Exercise goal:
Could you print only the lines from the one containing "have : tlow" through the end of the listing below, unchanged?

Data:
● ● ● ●

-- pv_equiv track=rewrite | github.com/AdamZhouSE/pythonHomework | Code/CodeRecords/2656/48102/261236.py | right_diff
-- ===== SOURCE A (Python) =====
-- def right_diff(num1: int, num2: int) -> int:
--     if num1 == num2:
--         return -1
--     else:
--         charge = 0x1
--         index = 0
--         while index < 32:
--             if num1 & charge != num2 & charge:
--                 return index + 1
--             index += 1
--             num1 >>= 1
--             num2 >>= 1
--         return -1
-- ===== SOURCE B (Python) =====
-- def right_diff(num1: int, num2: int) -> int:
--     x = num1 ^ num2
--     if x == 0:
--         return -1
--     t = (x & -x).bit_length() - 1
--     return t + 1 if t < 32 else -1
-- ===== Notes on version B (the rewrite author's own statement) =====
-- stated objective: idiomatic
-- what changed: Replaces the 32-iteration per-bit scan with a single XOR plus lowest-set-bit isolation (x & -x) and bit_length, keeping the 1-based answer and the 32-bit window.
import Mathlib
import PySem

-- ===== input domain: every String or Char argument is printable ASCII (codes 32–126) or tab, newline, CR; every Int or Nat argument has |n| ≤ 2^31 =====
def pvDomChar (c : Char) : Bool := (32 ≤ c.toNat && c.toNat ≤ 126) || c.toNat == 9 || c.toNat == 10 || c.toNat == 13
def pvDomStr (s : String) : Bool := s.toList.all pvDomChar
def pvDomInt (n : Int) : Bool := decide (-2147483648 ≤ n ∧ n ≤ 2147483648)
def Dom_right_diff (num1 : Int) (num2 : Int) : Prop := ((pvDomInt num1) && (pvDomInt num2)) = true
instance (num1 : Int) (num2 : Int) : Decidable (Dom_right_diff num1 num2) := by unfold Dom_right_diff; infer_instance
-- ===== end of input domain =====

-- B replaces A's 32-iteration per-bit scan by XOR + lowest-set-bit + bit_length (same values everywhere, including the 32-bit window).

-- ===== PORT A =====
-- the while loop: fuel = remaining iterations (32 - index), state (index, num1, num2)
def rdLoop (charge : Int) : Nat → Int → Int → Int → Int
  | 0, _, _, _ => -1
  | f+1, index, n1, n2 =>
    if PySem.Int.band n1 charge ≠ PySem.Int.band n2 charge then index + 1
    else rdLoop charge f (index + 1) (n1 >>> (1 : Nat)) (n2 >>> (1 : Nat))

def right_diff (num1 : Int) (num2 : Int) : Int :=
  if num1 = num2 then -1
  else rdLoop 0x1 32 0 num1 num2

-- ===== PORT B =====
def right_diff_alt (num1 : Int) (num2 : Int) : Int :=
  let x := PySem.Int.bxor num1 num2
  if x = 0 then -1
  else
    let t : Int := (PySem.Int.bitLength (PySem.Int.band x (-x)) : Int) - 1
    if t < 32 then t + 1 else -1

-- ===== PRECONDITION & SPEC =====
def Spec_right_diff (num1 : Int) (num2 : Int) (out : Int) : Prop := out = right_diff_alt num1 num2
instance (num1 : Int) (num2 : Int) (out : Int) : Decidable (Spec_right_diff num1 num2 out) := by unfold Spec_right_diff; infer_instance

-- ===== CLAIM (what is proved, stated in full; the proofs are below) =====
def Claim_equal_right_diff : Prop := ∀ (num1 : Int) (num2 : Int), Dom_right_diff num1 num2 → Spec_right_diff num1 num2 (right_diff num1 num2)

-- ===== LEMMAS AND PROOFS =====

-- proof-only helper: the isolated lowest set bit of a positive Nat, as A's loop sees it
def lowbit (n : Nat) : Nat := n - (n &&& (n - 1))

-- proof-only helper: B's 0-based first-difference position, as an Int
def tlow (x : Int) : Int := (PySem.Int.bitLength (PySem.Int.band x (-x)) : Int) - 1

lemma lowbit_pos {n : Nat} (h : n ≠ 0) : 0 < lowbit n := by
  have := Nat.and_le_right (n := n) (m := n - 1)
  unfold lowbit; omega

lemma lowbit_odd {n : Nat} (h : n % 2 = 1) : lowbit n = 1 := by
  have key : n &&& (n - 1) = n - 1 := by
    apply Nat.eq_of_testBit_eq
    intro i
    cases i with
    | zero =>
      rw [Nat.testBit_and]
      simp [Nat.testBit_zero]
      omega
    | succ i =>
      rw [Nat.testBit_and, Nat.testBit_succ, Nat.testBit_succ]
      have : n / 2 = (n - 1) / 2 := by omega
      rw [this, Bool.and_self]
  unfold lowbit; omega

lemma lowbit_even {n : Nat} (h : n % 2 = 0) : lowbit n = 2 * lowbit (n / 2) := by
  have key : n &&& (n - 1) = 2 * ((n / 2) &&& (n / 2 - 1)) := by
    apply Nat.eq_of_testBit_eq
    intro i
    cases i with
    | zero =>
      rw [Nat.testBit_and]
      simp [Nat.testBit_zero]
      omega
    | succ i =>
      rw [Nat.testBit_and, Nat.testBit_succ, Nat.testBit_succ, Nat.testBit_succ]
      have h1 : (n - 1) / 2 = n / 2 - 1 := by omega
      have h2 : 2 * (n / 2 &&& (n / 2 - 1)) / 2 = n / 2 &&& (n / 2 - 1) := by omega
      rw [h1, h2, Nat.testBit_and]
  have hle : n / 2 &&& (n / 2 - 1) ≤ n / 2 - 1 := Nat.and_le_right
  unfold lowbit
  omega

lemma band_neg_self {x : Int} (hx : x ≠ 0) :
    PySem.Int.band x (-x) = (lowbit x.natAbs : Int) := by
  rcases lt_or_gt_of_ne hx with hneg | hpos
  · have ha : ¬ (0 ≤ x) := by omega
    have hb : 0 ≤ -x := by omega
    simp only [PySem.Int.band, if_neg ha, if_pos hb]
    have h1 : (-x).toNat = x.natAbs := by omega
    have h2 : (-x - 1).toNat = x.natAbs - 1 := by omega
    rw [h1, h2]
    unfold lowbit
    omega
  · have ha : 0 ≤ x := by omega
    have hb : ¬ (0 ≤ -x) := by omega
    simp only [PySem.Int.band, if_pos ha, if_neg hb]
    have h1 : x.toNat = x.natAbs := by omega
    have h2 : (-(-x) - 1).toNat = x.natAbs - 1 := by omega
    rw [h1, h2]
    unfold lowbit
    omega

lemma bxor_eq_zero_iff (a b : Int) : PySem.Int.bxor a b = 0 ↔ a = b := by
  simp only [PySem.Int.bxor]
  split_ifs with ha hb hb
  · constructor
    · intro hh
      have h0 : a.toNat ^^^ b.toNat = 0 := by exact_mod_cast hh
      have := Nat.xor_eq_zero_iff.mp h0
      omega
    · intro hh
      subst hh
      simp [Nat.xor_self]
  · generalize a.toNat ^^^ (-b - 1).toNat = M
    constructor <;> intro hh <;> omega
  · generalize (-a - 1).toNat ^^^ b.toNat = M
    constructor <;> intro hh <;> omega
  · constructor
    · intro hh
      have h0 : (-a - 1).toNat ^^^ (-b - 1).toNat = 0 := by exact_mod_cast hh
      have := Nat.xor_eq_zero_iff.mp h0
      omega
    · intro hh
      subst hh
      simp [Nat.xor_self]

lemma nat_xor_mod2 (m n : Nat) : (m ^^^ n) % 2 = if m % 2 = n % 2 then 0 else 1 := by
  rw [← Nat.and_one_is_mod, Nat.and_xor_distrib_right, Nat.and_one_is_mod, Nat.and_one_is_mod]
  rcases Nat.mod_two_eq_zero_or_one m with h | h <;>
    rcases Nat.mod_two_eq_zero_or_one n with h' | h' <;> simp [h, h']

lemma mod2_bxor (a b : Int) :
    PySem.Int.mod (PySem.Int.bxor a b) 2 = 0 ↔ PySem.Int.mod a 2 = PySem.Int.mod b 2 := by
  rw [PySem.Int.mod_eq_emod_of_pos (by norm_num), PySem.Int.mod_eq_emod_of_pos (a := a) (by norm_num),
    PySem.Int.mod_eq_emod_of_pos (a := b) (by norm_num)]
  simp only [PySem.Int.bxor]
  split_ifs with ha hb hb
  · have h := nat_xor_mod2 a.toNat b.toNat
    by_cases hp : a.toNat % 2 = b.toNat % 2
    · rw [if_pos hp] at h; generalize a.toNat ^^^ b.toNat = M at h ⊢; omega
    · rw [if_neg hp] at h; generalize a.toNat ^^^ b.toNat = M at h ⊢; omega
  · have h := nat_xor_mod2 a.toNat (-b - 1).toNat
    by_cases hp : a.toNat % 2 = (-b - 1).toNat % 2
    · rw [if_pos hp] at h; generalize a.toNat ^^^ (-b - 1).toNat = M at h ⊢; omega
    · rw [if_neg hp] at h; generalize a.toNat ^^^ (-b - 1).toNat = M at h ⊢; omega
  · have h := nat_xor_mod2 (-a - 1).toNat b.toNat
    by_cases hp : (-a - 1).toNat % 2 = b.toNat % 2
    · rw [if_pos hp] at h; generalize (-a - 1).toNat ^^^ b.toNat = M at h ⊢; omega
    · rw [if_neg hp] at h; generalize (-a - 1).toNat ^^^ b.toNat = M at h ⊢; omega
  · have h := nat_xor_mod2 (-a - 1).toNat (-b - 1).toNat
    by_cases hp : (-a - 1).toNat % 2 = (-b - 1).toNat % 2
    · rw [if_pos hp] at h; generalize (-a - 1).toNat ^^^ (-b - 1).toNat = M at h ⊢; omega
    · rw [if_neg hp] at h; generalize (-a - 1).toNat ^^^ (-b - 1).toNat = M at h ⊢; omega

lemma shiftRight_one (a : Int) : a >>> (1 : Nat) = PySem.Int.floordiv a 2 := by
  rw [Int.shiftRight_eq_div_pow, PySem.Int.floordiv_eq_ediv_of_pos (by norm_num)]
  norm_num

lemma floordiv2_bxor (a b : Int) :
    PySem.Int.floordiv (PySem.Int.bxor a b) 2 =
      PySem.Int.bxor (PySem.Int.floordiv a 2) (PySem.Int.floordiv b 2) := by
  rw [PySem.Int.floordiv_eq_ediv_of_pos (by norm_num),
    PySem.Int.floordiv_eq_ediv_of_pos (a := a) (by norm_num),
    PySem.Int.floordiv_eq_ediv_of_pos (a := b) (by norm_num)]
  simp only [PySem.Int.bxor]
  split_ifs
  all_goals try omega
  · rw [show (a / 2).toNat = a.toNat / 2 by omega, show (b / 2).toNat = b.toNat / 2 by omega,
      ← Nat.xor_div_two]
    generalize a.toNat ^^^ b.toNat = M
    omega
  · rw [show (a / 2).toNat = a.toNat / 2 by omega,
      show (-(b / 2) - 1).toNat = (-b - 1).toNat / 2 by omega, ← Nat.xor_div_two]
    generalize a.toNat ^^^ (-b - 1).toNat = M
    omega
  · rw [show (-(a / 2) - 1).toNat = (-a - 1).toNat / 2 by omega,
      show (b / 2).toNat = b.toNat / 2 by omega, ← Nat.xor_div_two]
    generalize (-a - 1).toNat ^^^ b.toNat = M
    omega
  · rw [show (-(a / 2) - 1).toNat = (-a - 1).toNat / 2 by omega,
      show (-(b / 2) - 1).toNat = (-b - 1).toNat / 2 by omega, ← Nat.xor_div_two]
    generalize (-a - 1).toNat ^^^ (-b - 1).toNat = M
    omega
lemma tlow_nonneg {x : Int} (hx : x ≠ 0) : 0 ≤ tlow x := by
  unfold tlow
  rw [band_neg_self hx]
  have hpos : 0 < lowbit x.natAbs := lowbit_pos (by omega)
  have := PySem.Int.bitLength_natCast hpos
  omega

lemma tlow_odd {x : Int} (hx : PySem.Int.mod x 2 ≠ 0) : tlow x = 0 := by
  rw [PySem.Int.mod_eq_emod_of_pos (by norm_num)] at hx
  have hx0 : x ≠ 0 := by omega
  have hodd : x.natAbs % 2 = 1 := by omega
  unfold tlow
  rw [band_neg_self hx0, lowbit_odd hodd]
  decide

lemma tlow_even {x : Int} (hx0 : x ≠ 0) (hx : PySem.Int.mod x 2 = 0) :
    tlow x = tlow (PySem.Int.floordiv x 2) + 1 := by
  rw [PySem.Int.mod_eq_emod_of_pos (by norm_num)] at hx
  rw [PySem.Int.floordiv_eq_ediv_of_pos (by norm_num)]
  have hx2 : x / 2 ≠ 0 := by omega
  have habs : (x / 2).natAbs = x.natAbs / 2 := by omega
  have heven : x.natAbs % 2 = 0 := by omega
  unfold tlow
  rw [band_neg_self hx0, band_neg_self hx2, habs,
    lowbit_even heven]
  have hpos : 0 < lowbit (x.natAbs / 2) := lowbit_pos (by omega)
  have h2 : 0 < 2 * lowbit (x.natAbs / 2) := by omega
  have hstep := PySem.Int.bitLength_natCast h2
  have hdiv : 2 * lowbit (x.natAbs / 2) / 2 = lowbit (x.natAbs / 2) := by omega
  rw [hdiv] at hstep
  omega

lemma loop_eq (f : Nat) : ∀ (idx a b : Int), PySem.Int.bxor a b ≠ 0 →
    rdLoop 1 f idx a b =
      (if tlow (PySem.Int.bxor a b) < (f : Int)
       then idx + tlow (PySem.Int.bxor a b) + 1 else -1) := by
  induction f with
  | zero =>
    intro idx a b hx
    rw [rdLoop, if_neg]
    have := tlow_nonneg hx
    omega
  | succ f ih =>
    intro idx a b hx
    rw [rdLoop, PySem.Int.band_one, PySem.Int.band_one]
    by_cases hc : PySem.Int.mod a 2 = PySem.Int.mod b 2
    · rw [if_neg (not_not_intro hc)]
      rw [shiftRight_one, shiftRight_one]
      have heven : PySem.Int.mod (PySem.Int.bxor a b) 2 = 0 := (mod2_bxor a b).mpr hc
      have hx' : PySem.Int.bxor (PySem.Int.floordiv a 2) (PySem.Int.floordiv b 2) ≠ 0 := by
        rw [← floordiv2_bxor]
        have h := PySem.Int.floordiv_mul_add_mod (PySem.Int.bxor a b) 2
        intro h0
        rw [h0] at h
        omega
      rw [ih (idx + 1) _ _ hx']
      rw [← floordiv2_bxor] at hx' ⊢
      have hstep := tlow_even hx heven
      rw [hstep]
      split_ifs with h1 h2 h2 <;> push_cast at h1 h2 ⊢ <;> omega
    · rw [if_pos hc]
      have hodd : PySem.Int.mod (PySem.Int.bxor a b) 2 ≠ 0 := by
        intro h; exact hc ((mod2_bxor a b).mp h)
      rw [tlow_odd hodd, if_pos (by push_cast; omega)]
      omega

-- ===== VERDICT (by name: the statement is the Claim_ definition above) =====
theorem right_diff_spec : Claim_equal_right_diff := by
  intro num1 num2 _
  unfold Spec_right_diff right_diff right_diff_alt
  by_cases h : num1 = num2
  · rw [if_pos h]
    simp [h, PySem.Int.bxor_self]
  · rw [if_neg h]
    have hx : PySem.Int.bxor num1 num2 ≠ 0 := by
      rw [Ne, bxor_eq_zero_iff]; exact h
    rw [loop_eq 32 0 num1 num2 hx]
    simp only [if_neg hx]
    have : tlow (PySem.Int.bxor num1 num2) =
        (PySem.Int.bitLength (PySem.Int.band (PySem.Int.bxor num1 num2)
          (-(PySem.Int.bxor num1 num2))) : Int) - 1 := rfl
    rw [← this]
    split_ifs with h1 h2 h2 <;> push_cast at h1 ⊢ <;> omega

● ● ● ●

The answer:
    have : tlow (PySem.Int.bxor num1 num2) =
        (PySem.Int.bitLength (PySem.Int.band (PySem.Int.bxor num1 num2)
          (-(PySem.Int.bxor num1 num2))) : Int) - 1 := rfl
    rw [← this]
    split_ifs with h1 h2 h2 <;> push_cast at h1 ⊢ <;> omega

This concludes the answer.